If saying “I’m sorry is hard” (which it certainly is), then granting forgiveness is even harder. Schaeffer reminds us, however, that the Bible makes it very clear “the world must observe a forgiving spirit in the midst of God's people” (p. 24). And Jesus makes this very clear in His model prayer – the Lord’s Prayer. Moreover, the degree of our forgiveness towards other people directly affects our relationship with God our Father in heaven. The entire point is, of course, that an attitude of forgiveness is an act/”mark” of love towards each other.

Key statements from this section (p. 23-25):

[The Lord’s Prayer] … has nothing to do with being born again . . . But it does have to do with a Christian's existential, moment-by-moment experiential relationship to God. We need a once-for-all forgiveness at justification, and we need a moment-by-moment forgiveness for our sins on the basis of Christ's work in order to be in open fellowship with God.

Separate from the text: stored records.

-- pv_equiv track=rewrite | github.com/opengauss-mirror/openGauss-DBMind | dbmind/components/cmd_exporter/log_module/log_miner/models/template_process.py | _get_compose_type
-- ===== SOURCE A (Python) =====
-- def _get_compose_type(word, compose_delimiters):
--     """
--     功能描述：判断给定单词的复合词类型
--     参数：
--         word：单词
--         compose_delimiters：复合词的连接词列表
--     返回值：
--         0: 非复合词
--         1：纯字母+复合词连接词
--         2：字母+数字+复合词连接词
--     """
--     compose_type = 0
--     if any(char.isalpha() for char in word):
--         if all(char.isalpha() or char in compose_delimiters for char in word):
--             compose_type = 1
--         elif all(char.isalnum() or char in compose_delimiters for char in word):
--             compose_type = 2
--     return compose_type
-- ===== SOURCE B (Python) =====
-- def _get_compose_type(word, compose_delimiters):
--     has_alpha = False
--     all_alpha_or_delim = True
--     all_alnum_or_delim = True
--     for char in word:
--         if char.isalpha():
--             has_alpha = True
--         else:
--             is_delim = char in compose_delimiters
--             if not is_delim:
--                 all_alpha_or_delim = False
--                 if not char.isalnum():
--                     all_alnum_or_delim = False
--     if not has_alpha:
--         return 0
--     if all_alpha_or_delim:
--         return 1
--     if all_alnum_or_delim:
--         return 2
--     return 0
-- ===== Notes on version B (the rewrite author's own statement) =====
-- stated objective: alternative
-- what changed: Replaces A's three separate generator scans (any + two all) with a single loop over the characters maintaining three boolean flags, then classifies from the flags.
import Mathlib
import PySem

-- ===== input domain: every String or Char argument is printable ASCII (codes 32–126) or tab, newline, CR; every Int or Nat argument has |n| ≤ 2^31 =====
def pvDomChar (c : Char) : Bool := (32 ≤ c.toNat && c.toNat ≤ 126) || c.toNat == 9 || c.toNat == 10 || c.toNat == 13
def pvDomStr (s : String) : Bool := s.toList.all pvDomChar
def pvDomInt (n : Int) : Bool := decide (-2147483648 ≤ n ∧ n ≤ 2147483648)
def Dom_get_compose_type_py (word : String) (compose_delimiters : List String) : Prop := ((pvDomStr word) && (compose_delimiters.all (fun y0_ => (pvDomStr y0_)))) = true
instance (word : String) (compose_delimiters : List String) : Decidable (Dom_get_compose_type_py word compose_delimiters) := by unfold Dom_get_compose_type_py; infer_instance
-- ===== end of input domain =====

-- B replaces A's three separate character scans (any + two all) with a single
-- fold over the characters accumulating three boolean flags (alternative decomposition, same cost).


-- ===== PORT A =====
-- 'char in compose_delimiters': char is a one-character string compared against each delimiter
def get_compose_type_py (word : String) (compose_delimiters : List String) : Int :=
  let compose_type : Int := 0
  if word.toList.any (fun c => PySem.Chars.isalpha c) then
    if word.toList.all (fun c => PySem.Chars.isalpha c || compose_delimiters.contains (String.ofList [c])) then
      (1 : Int)
    else if word.toList.all (fun c => PySem.Chars.isalnum c || compose_delimiters.contains (String.ofList [c])) then
      (2 : Int)
    else compose_type
  else compose_type

-- ===== PORT B =====
-- state = (has_alpha, all_alpha_or_delim, all_alnum_or_delim)
def get_compose_type_py_alt (word : String) (compose_delimiters : List String) : Int :=
  let st := word.toList.foldl
    (fun (s : Bool × Bool × Bool) c =>
      if PySem.Chars.isalpha c then (true, s.2.1, s.2.2)
      else if compose_delimiters.contains (String.ofList [c]) then s
      else if PySem.Chars.isalnum c then (s.1, false, s.2.2)
      else (s.1, false, false))
    (false, true, true)
  if !st.1 then 0
  else if st.2.1 then 1
  else if st.2.2 then 2
  else 0

-- ===== PRECONDITION & SPEC =====
def Spec_get_compose_type_py (word : String) (compose_delimiters : List String) (out : Int) : Prop := out = get_compose_type_py_alt word compose_delimiters
instance (word : String) (compose_delimiters : List String) (out : Int) : Decidable (Spec_get_compose_type_py word compose_delimiters out) := by unfold Spec_get_compose_type_py; infer_instance

-- ===== CLAIM (what is proved, stated in full; the proofs are below) =====
def Claim_equal_get_compose_type_py : Prop := ∀ (word : String) (compose_delimiters : List String), Dom_get_compose_type_py word compose_delimiters → Spec_get_compose_type_py word compose_delimiters (get_compose_type_py word compose_delimiters)

-- ===== LEMMAS AND PROOFS =====
lemma flags_fold (D : List String) (l : List Char) (a b c : Bool) :
    l.foldl
      (fun (s : Bool × Bool × Bool) c =>
        if PySem.Chars.isalpha c then (true, s.2.1, s.2.2)
        else if D.contains (String.ofList [c]) then s
        else if PySem.Chars.isalnum c then (s.1, false, s.2.2)
        else (s.1, false, false))
      (a, b, c)
    = (a || l.any (fun c => PySem.Chars.isalpha c),
       b && l.all (fun c => PySem.Chars.isalpha c || D.contains (String.ofList [c])),
       c && l.all (fun c => PySem.Chars.isalnum c || D.contains (String.ofList [c]))) := by
  induction l generalizing a b c with
  | nil => simp
  | cons hd tl ih =>
    rw [List.foldl_cons]
    by_cases ha : PySem.Chars.isalpha hd = true
    · have han : PySem.Chars.isalnum hd = true := by
        simp [PySem.Chars.isalnum, ha]
      rw [if_pos ha, ih]
      simp [ha, han]
    · rw [if_neg ha]
      by_cases hd' : String.ofList [hd] ∈ D
      · rw [if_pos (by simpa using hd'), ih]
        simp [ha, hd']
      · rw [if_neg (by simpa using hd')]
        by_cases han : PySem.Chars.isalnum hd = true
        · rw [if_pos han, ih]
          simp [ha, hd', han]
        · rw [if_neg han, ih]
          simp [ha, hd', han]

-- ===== VERDICT (by name: the statement is the Claim_ definition above) =====
theorem get_compose_type_py_spec : Claim_equal_get_compose_type_py := by
  intro word D _
  unfold Spec_get_compose_type_py get_compose_type_py get_compose_type_py_alt
  rw [flags_fold]
  simp only [Bool.false_or, Bool.true_and]
  by_cases h1 : word.toList.any (fun c => PySem.Chars.isalpha c) <;>
    by_cases h2 : word.toList.all (fun c => PySem.Chars.isalpha c || D.contains (String.ofList [c])) <;>
      by_cases h3 : word.toList.all (fun c => PySem.Chars.isalnum c || D.contains (String.ofList [c])) <;>
        simp [h1, h2, h3]
theorem pv_tw_split (x : Char) (u v : List Char) (hu : x ∉ u) :
    (u ++ x :: v).takeWhile (fun c => c ≠ x) = u := by
  induction u with
  | nil => simp
  | cons c r ih =>
    have hc : c ≠ x := by intro h; subst h; exact hu (List.mem_cons_self ..)
    rw [List.cons_append, List.takeWhile_cons, if_pos (by simp [hc]),
      ih (fun h => hu (List.mem_cons_of_mem _ h))]

theorem pv_dw_split (x : Char) (u v : List Char) (hu : x ∉ u) :
    (u ++ x :: v).dropWhile (fun c => c ≠ x) = x :: v := by
  induction u with
  | nil => simp
  | cons c r ih =>
    have hc : c ≠ x := by intro h; subst h; exact hu (List.mem_cons_self ..)
    rw [List.cons_append, List.dropWhile_cons, if_pos (by simp [hc]),
      ih (fun h => hu (List.mem_cons_of_mem _ h))]

theorem pv_dw_np (x : Char) (u : List Char) (hu : x ∉ u) :
    u.dropWhile (fun c => c ≠ x) = [] := by
  rw [List.dropWhile_eq_nil_iff]
  intro c hc
  simp only [decide_eq_true_eq]
  intro h; subst h; exact hu hc

theorem pv_tw_pass (x : Char) (w l : List Char) (hw : x ∉ w) :
    (w ++ l).takeWhile (fun c => c ≠ x) = w ++ l.takeWhile (fun c => c ≠ x) := by
  induction w with
  | nil => rfl
  | cons c r ih =>
    have hc : c ≠ x := by intro h; subst h; exact hw (List.mem_cons_self ..)
    rw [List.cons_append, List.takeWhile_cons, if_pos (by simp [hc]),
      ih (fun h => hw (List.mem_cons_of_mem _ h)), List.cons_append]
-- characterization of A's rfind(char, 0, i) call, for 0 ≤ i ≤ len(s), char = [c]
theorem rfindFrom_char_spec (s : List Char) (c : Char) (i : Nat) (hi : i ≤ s.length) :
    (PySem.Chars.rfindFrom s [c] 0 (some (i : Int)) = -1 ∧ ∀ k < i, occb s c k = false) ∨
    (∃ r : Nat, PySem.Chars.rfindFrom s [c] 0 (some (i : Int)) = (r : Int) ∧ r < i ∧ occb s c r = true ∧
      ∀ k, r < k → k < i → occb s c k = false) := by
  have htl : (List.take i s).length = i := by simp; omega
  have hocc : ∀ k : Nat, occb (List.take i s) c k = (decide (k < i) && occb s c k) := by
    intro k
    unfold occb
    rw [List.getElem?_take]
    by_cases h : k < i <;> simp [h]
  have hunf : PySem.Chars.rfindFrom s [c] 0 (some (i : Int)) =
      (if PySem.Chars.rfind (List.take i s) [c] = -1 then -1
       else PySem.Chars.rfind (List.take i s) [c]) := by
    have h1 : ¬ ((s.length : Int) < (i : Int)) := by omega
    have h2 : ¬ ((i : Int) < 0) := by omega
    simp only [PySem.Chars.rfindFrom, h1, h2, if_false, lt_irrefl]
    norm_num
  rw [hunf]
  unfold PySem.Chars.rfind
  rw [htl]
  rcases rfind_go_spec (List.take i s) c i with ⟨h1, h2⟩ | ⟨r, h1, h2, h3, h4⟩
  · left
    rw [h1]
    refine ⟨by simp, fun k hk => ?_⟩
    have := h2 k (by omega)
    rw [hocc k] at this
    simpa [hk] using this
  · rw [hocc r] at h3
    have hr : r < i := by
      by_contra h
      simp [h] at h3
    right
    refine ⟨r, ?_, hr, by simpa [hr] using h3, fun k hk1 hk2 => ?_⟩
    · rw [h1]; simp
    · have := h4 k hk1 (by omega)
      rw [hocc k] at this
      simpa [hk2] using this

theorem occb_prefix {s : List Char} {c : Char} {m : Nat} :
    occb s c m = true ↔ [c] <+: List.drop m s := by
  rw [← List.isPrefixOf_iff_prefix, prefix_singleton]

theorem findFrom_char_spec (s : List Char) (c : Char) (k : Nat) (hk : k ≤ s.length) :
    (PySem.Chars.findFrom s [c] (k : Int) = -1 ∧ ∀ m, k ≤ m → occb s c m = false) ∨
    (∃ r : Nat, PySem.Chars.findFrom s [c] (k : Int) = (r : Int) ∧ k ≤ r ∧ r < s.length ∧
      occb s c r = true ∧ ∀ m, k ≤ m → m < r → occb s c m = false) := by
  by_cases h : PySem.Chars.findFrom s [c] (k : Int) = -1
  · left
    refine ⟨h, fun m hm => ?_⟩
    have hninf := (PySem.Chars.findFrom_natCast_eq_neg_one_iff s [c] k hk).mp h
    by_contra hocc
    simp only [Bool.not_eq_false] at hocc
    have hpre := occb_prefix.mp hocc
    have : List.drop m s = List.drop (m - k) (List.drop k s) := by
      rw [List.drop_drop]; congr 1; omega
    rw [this] at hpre
    exact hninf (hpre.isInfix.trans (List.drop_suffix (m - k) (List.drop k s)).isInfix)
  · right
    obtain ⟨hle, hpre, hmin⟩ := PySem.Chars.findFrom_natCast_spec s [c] k hk h
    set f := PySem.Chars.findFrom s [c] (k : Int) with hf
    have hocc : occb s c f.toNat = true := occb_prefix.mpr hpre
    refine ⟨f.toNat, by omega, by omega, occb_lt hocc, hocc, fun m hm1 hm2 => ?_⟩
    by_contra hm
    simp only [Bool.not_eq_false] at hm
    exact hmin m hm1 hm2 (occb_prefix.mp hm)

theorem loopA_spec (s : List Char) (c : Char) (fuel : Nat) :
    ∀ (i : Nat) (idx : Int), i < s.length → 0 ≤ idx → i + 2 ≤ fuel →
    mibLoopA s [c] idx (i : Int) fuel = some (if fcIn s c i = -1 then idx else fcIn s c i) := by
  induction fuel with
  | zero => intro i idx _ _ h3; omega
  | succ f ih =>
    intro i idx hi hidx hf
    rcases rfindFrom_char_spec s c i (le_of_lt hi) with ⟨h1, h2⟩ | ⟨r, h1, h2, h3, h4⟩
    · simp only [mibLoopA, h1]
      rcases fcIn_spec s c i with ⟨e1, _⟩ | ⟨m, _, e2, em, _, _⟩
      · rw [e1]; simp
      · exact absurd em (by simp [h2 m e2])
    · simp only [mibLoopA, h1]
      rw [if_neg (by omega : ¬ ((r : Int) = -1)), if_neg (by omega : ¬ (idx = -1))]
      have hr1 : r + 1 < s.length := by omega
      have hg1 : PySem.List.pyGet? s (r : Int) = some s[r] := by
        rw [PySem.List.pyGet?_natCast, List.getElem?_eq_getElem (by omega)]
      have hg2 : PySem.List.pyGet? s ((r : Int) + 1) = some s[r + 1] := by
        have : (r : Int) + 1 = ((r + 1 : Nat) : Int) := by push_cast; ring
        rw [this, PySem.List.pyGet?_natCast, List.getElem?_eq_getElem hr1]
      rw [hg1, hg2]
      simp only []
      have hidx' : 0 ≤ if s[r] < s[r + 1] then (r : Int) else idx := by
        split <;> omega
      rw [ih r _ (by omega) hidx' (by omega)]
      have hskip : fcIn s c i = fcIn s c (r + 1) :=
        fcIn_skip s c r i h2 (fun k hk1 hk2 => h4 k hk1 hk2)
      have hunf : fcIn s c (r + 1) =
          if fcIn s c r ≠ -1 then fcIn s c r else if occb s c r && condb s r then (r : Int) else -1 := by
        simp only [fcIn]
      have hcnd : condb s r = decide (s[r] < s[r + 1]) := condb_lt hr1
      by_cases hc : s[r] < s[r + 1]
      · have hcr : condb s r = true := by rw [hcnd]; simp [hc]
        rw [if_pos hc]
        rcases fcIn_spec s c r with ⟨e1, _⟩ | ⟨m, e1, _, _, _, _⟩
        · rw [hskip, hunf, e1]
          simp [h3, hcr]
        · rw [hskip, hunf, e1]
          have hne : ((m : Int) ≠ -1) := by omega
          simp only [ne_eq]
          rw [if_neg (by omega : ¬ ((m : Int) = -1))]
          simp [hne]
      · have hcr : condb s r = false := by rw [hcnd]; simp [hc]
        rw [if_neg hc]
        have : fcIn s c i = fcIn s c r := by
          rw [hskip, hunf, hcr]
          split
          · rfl
          · next h => simp at h; simp [h]
        rw [this]

theorem mapTake (s : List Char) : ∀ m, m ≤ s.length →
    (PySem.List.pyRange 0 (m : Int) 1).map (fun j => PySem.List.pyGetD s j ' ') = s.take m := by
  intro m
  induction m with
  | zero => intro _; simp [PySem.List.pyRange_one_eq_nil]
  | succ m ih =>
    intro hm
    have : ((m + 1 : Nat) : Int) = (m : Int) + 1 := by push_cast; ring
    rw [this, PySem.List.pyRange_one_succ_right (by omega), List.map_append, ih (by omega)]
    rw [List.take_add_one]
    simp only [List.map_cons, List.map_nil, PySem.List.pyGetD_natCast]
    congr 1
    rw [List.getElem?_eq_getElem (by omega : m < s.length)]
    simp [List.getD_eq_getElem?_getD, List.getElem?_eq_getElem (by omega : m < s.length)]

theorem filterMapOut (s : List Char) (m : Nat) (hm : m < s.length) :
    ((PySem.List.pyRange 0 (s.length : Int) 1).filter (fun j => j ≠ (m : Int))).map
      (fun j => PySem.List.pyGetD s j ' ') = Rm s m := by
  have hsplit : PySem.List.pyRange 0 (s.length : Int) 1 =
      PySem.List.pyRange 0 (m : Int) 1 ++ PySem.List.pyRange (m : Int) ((m : Int) + 1) 1 ++
        PySem.List.pyRange ((m : Int) + 1) (s.length : Int) 1 := by
    rw [PySem.List.pyRange_one_append 0 (m : Int) (s.length : Int) (by omega) (by omega),
        PySem.List.pyRange_one_append (m : Int) ((m : Int) + 1) (s.length : Int) (by omega) (by omega),
        List.append_assoc]
  rw [hsplit, List.filter_append, List.filter_append, PySem.List.pyRange_one_singleton]
  have hf1 : (PySem.List.pyRange 0 (m : Int) 1).filter (fun j => j ≠ (m : Int)) =
      PySem.List.pyRange 0 (m : Int) 1 := by
    rw [List.filter_eq_self]
    intro a ha
    have := PySem.List.mem_pyRange_one.mp ha
    have hne : a ≠ (m : Int) := by omega
    simp [hne]
  have hf2 : ([(m : Int)]).filter (fun j => j ≠ (m : Int)) = [] := by simp
  have hf3 : (PySem.List.pyRange ((m : Int) + 1) (s.length : Int) 1).filter (fun j => j ≠ (m : Int)) =
      PySem.List.pyRange ((m : Int) + 1) (s.length : Int) 1 := by
    rw [List.filter_eq_self]
    intro a ha
    have := PySem.List.mem_pyRange_one.mp ha
    have hne : a ≠ (m : Int) := by omega
    simp [hne]
  rw [hf1, hf2, hf3, List.append_nil, List.map_append, mapTake s m (by omega)]
  unfold Rm
  congr 1
  have h2 := PySem.List.map_pyGetD_pyRange s ' ' (a := (m : Int) + 1) (by omega)
  rw [PySem.List.len_eq] at h2
  have h3 : ((m : Int) + 1).toNat = m + 1 := by omega
  rw [h3] at h2
  exact h2

-- a non-(-1) result of rfind.go is an occurrence position
theorem rfind_go_pos (s : List Char) (ch : List Char) :
    ∀ j : Nat, PySem.Chars.rfind.go s ch j ≠ -1 →
      ∃ r : Nat, PySem.Chars.rfind.go s ch j = (r : Int) ∧ r ≤ j ∧ ch.isPrefixOf (s.drop r) = true := by
  intro j
  induction j with
  | zero =>
    rw [PySem.Chars.rfind.go.eq_1]
    split
    · next h => exact fun _ => ⟨0, by simp, le_refl 0, by simpa using h⟩
    · simp
  | succ j ih =>
    rw [PySem.Chars.rfind.go.eq_2]
    split
    · next h => exact fun _ => ⟨j + 1, rfl, le_refl _, h⟩
    · intro h
      obtain ⟨r, h1, h2, h3⟩ := ih h
      exact ⟨r, h1, by omega, h3⟩

-- rfind.go = -1 means no occurrence at any position ≤ j
theorem rfind_go_none (s : List Char) (ch : List Char) :
    ∀ j : Nat, PySem.Chars.rfind.go s ch j = -1 →
      ∀ k ≤ j, ch.isPrefixOf (s.drop k) = false := by
  intro j
  induction j with
  | zero =>
    rw [PySem.Chars.rfind.go.eq_1]
    split
    · intro hgo
      exact absurd hgo (by norm_num)
    · next h =>
      intro _ k hk
      have : k = 0 := by omega
      subst this
      rw [List.drop_zero]
      simp only [Bool.eq_false_iff, ne_eq]
      exact h
  | succ j ih =>
    rw [PySem.Chars.rfind.go.eq_2]
    split
    · intro hgo
      exact absurd hgo (by omega)
    · next h =>
      intro hgo k hk
      rcases Nat.lt_succ_iff_lt_or_eq.mp (Nat.lt_succ_of_le hk) with h' | rfl
      · exact ih hgo k (by omega)
      · simp only [Bool.eq_false_iff, ne_eq]
        exact h

-- ===== B-side: the occurrence list and the candidate characterization =====

-- the (increasing) list of occurrence positions of c in s from index j on
def occsFrom (s : List Char) (c : Char) (j : Nat) : List Nat :=
  if h : j < s.length then
    (if occb s c j then [j] else []) ++ occsFrom s c (j + 1)
  else []
termination_by s.length - j

theorem occsFrom_mem (s : List Char) (c : Char) (j : Nat) (k : Nat) :
    k ∈ occsFrom s c j ↔ j ≤ k ∧ occb s c k = true := by
  rw [occsFrom]
  by_cases h : j < s.length
  · rw [dif_pos h, List.mem_append, occsFrom_mem s c (j + 1) k]
    constructor
    · rintro (hk | ⟨h1, h2⟩)
      · split at hk
        · next ho =>
          simp only [List.mem_singleton] at hk
          subst hk
          exact ⟨le_refl _, ho⟩
        · simp at hk
      · exact ⟨by omega, h2⟩
    · rintro ⟨h1, h2⟩
      rcases Nat.eq_or_lt_of_le h1 with rfl | h1'
      · left; simp [h2]
      · right; exact ⟨by omega, h2⟩
  · rw [dif_neg h]
    simp only [List.not_mem_nil, false_iff, not_and]
    intro _ ho
    have := occb_lt ho
    omega
termination_by s.length - j

theorem occsFrom_skip (s : List Char) (c : Char) (j k0 : Nat) (hj : j ≤ k0)
    (hno : ∀ m, j ≤ m → m < k0 → occb s c m = false) :
    occsFrom s c j = occsFrom s c k0 := by
  rcases Nat.eq_or_lt_of_le hj with rfl | hlt
  · rfl
  · have hocc : occb s c j = false := hno j (le_refl j) hlt
    have hstep : occsFrom s c j = occsFrom s c (j + 1) := by
      rw [occsFrom]
      by_cases h : j < s.length
      · rw [dif_pos h, hocc]
        simp
      · rw [dif_neg h]
        have : occsFrom s c (j + 1) = [] := by
          rw [occsFrom, dif_neg (by omega)]
        rw [this]
    rw [hstep]
    exact occsFrom_skip s c (j + 1) k0 (by omega) (fun m h1 h2 => hno m (by omega) h2)
termination_by k0 - j

theorem occsFrom_cons (s : List Char) (c : Char) (k0 : Nat) (hk : k0 < s.length)
    (ho : occb s c k0 = true) : occsFrom s c k0 = k0 :: occsFrom s c (k0 + 1) := by
  rw [occsFrom, dif_pos hk, ho]
  simp

-- B's candidate list is exactly the removal at each occurrence position, in order
theorem candsSpec (s : List Char) (c : Char) (fuel : Nat) :
    ∀ (j : Nat), j ≤ s.length → s.length - j + 2 ≤ fuel →
    mibCands s [c] (PySem.Chars.findFrom s [c] (j : Int)) fuel
      = some ((occsFrom s c j).map (Rm s)) := by
  induction fuel with
  | zero => intro j _ h2; omega
  | succ f ih =>
    intro j hj hf
    rcases findFrom_char_spec s c j hj with ⟨h1, h2⟩ | ⟨k0, h1, h2, h3, h4, h5⟩
    · rw [h1]
      simp only [mibCands]
      have : occsFrom s c j = [] := by
        rw [List.eq_nil_iff_forall_not_mem]
        intro k hk
        obtain ⟨hk1, hk2⟩ := (occsFrom_mem s c j k).mp hk
        simp [h2 k hk1] at hk2
      rw [this]
      simp
    · rw [h1]
      simp only [mibCands]
      rw [if_neg (by omega : ¬ ((k0 : Int) = -1))]
      have hcast : (k0 : Int) + 1 = ((k0 + 1 : Nat) : Int) := by push_cast; ring
      rw [hcast, ih (k0 + 1) (by omega) (by omega)]
      rw [occsFrom_skip s c j k0 h2 (fun m hm1 hm2 => h5 m hm1 hm2),
          occsFrom_cons s c k0 h3 h4]
      rw [PySem.List.slice_to_natCast, PySem.List.slice_from_natCast]
      rfl
-- pv_equiv track=rewrite | github.com/Zulut30/deckview-telegram-bot | hsguru_scraper.py | translate_deck_name
-- ===== SOURCE A (Python) =====
-- from typing import Dict, List, Callable, Optional, Set, Tuple
--
-- def translate_deck_name(name: str, archetypes: Dict[str, str]) -> str:
--     """Переводит название колоды с английского на русский."""
--     if not name or not archetypes:
--         return name
--
--     name_lower = name.lower().strip()
--
--     # Точное совпадение
--     if name_lower in archetypes:
--         return archetypes[name_lower]
--
--     # Частичное совпадение - ищем самый длинный подходящий архетип
--     best_match = None
--     best_length = 0
--
--     for eng, rus in archetypes.items():
--         if eng in name_lower and len(eng) > best_length:
--             best_match = rus
--             best_length = len(eng)
--
--     if best_match:
--         return best_match
--
--     return name
-- ===== SOURCE B (Python) =====
-- def translate_deck_name(name: str, archetypes: dict) -> str:
--     """Two-phase fallback: compute the longest matching archetype length, then
--     return the translation of the first key of that length (the original name
--     stands in when that translation is empty)."""
--     if not name or not archetypes:
--         return name
--
--     name_lower = name.lower().strip()
--
--     if name_lower in archetypes:
--         return archetypes[name_lower]
--
--     best_length = max((len(k) for k in archetypes if k in name_lower), default=0)
--     if best_length == 0:
--         return name
--
--     rus = next(v for k, v in archetypes.items()
--                if len(k) == best_length and k in name_lower)
--     return rus if rus else name
-- ===== Notes on version B (the rewrite author's own statement) =====
-- stated objective: alternative
-- what changed: A's fallback keeps a running best (translation, length) in one scan with a strict-greater update; B instead computes the maximum matching key length with max(..., default=0) and then returns the translation of the first key of that length, preserving A's tie-break (first key of maximal length) and its fallback to the original name when the matched translation is empty.
import Mathlib
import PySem
def compute_index (value_list : List Int) (line_id : Int) : List Int :=
  -- short-circuit 'value_list[0] == line_id and value_list[1] == line_id': pyGet? is none exactly
  -- where Python raises IndexError; those inputs are excluded by Pre_compute_index below
  if PySem.List.pyGet? value_list 0 = some line_id ∧ PySem.List.pyGet? value_list 1 = some line_id then
    (if is_sublist [line_id, line_id] (PySem.List.slice value_list (some 2) none) then
        find_double_13 (PySem.List.slice value_list (some 2) none) line_id
      else
        find_13_indices (PySem.List.slice value_list (some 2) none) line_id).map (fun i => i + 2)
      ++ [(value_list.length : Int) - 1]
  else
    (if is_sublist [line_id, line_id] (PySem.List.slice value_list (some 1) none) then
        find_double_13 (PySem.List.slice value_list (some 1) none) line_id
      else
        find_13_indices (PySem.List.slice value_list (some 1) none) line_id).map (fun i => i + 1)
      ++ [(value_list.length : Int) - 1]

-- ===== PORT B =====
-- occurrences of line_id in rest ('occ' of Source B)
def occB (rest : List Int) (line_id : Int) : List Int :=
  (PySem.List.enumerate rest 0).filterMap (fun iv => if iv.2 = line_id then some iv.1 else none)

-- adjacent-pair starts derived from occ ('doubles' of Source B)
def doublesB (occ : List Int) : List Int :=
  (occ.zip (occ.drop 1)).filterMap (fun pq => if pq.2 = pq.1 + 1 then some pq.1 else none)

def compute_index_alt (value_list : List Int) (line_id : Int) : List Int :=
  let offset : Int :=
    if PySem.List.pyGet? value_list 0 = some line_id ∧ PySem.List.pyGet? value_list 1 = some line_id
    then 2 else 1
  let occ := occB (PySem.List.slice value_list (some offset) none) line_id
  let doubles := doublesB occ
  (if doubles = [] then occ else doubles).map (fun i => i + offset)
    ++ [(value_list.length : Int) - 1]

-- ===== PRECONDITION & SPEC =====
-- Pre_ excludes exactly the inputs on which Python A raises IndexError: the empty list
-- (value_list[0]) and a one-element list whose only element equals line_id (value_list[1]).
def Pre_compute_index (value_list : List Int) (line_id : Int) : Prop :=
  value_list ≠ [] ∧ (2 ≤ value_list.length ∨ value_list.headD 0 ≠ line_id)
instance (value_list : List Int) (line_id : Int) : Decidable (Pre_compute_index value_list line_id) := by
  unfold Pre_compute_index; infer_instance

def pvWitness_compute_index : List Int × Int := ([13, 13, 5, 13, 13, 7], 13)

def Spec_compute_index (value_list : List Int) (line_id : Int) (out : List Int) : Prop := out = compute_index_alt value_list line_id
instance (value_list : List Int) (line_id : Int) (out : List Int) : Decidable (Spec_compute_index value_list line_id out) := by unfold Spec_compute_index; infer_instance

-- ===== CLAIM (what is proved, stated in full; the proofs are below) =====
def Claim_equal_compute_index : Prop := ∀ (value_list : List Int) (line_id : Int), Dom_compute_index value_list line_id → Pre_compute_index value_list line_id → Spec_compute_index value_list line_id (compute_index value_list line_id)

-- ===== LEMMAS AND PROOFS =====

def occF (id : Int) : List Int → Int → List Int
  | [], _ => []
  | x :: xs, k => (if x = id then [k] else []) ++ occF id xs (k + 1)

def dblF (id : Int) : List Int → Int → List Int
  | [], _ => []
  | [_], _ => []
  | x :: y :: xs, k => (if x = id ∧ y = id then [k] else []) ++ dblF id (y :: xs) (k + 1)

def pairsAdj (l : List Int) : List Int :=
  (l.zip (l.drop 1)).filterMap (fun pq => if pq.2 = pq.1 + 1 then some pq.1 else none)

theorem occ_filterMap_eq_occF (lst : List Int) (id : Int) (s : Int) :
    (PySem.List.enumerate lst s).filterMap
      (fun iv => if iv.2 = id then some iv.1 else none) = occF id lst s := by
  induction lst generalizing s with
  | nil => simp [PySem.List.enumerate_nil, occF]
  | cons x xs ih =>
    rw [PySem.List.enumerate_cons]
    by_cases h : x = id <;> simp [occF, h, ih]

The Lord's Prayer does not suggest that when the other man is sorry, then we are to show a oneness by having a forgiving spirit. Rather, we are called upon to have a forgiving spirit without the other man having made the first step.

We are to have this forgiving spirit not only toward Christians but toward all men. But surely if it is toward all men, it is important toward Christians.

Such a forgiving spirit registers an attitude of love toward others. But, even though one can call this an attitude, true forgiveness is observable.

You can read the online edition of the entire book here >>

3 John 8
Bill H.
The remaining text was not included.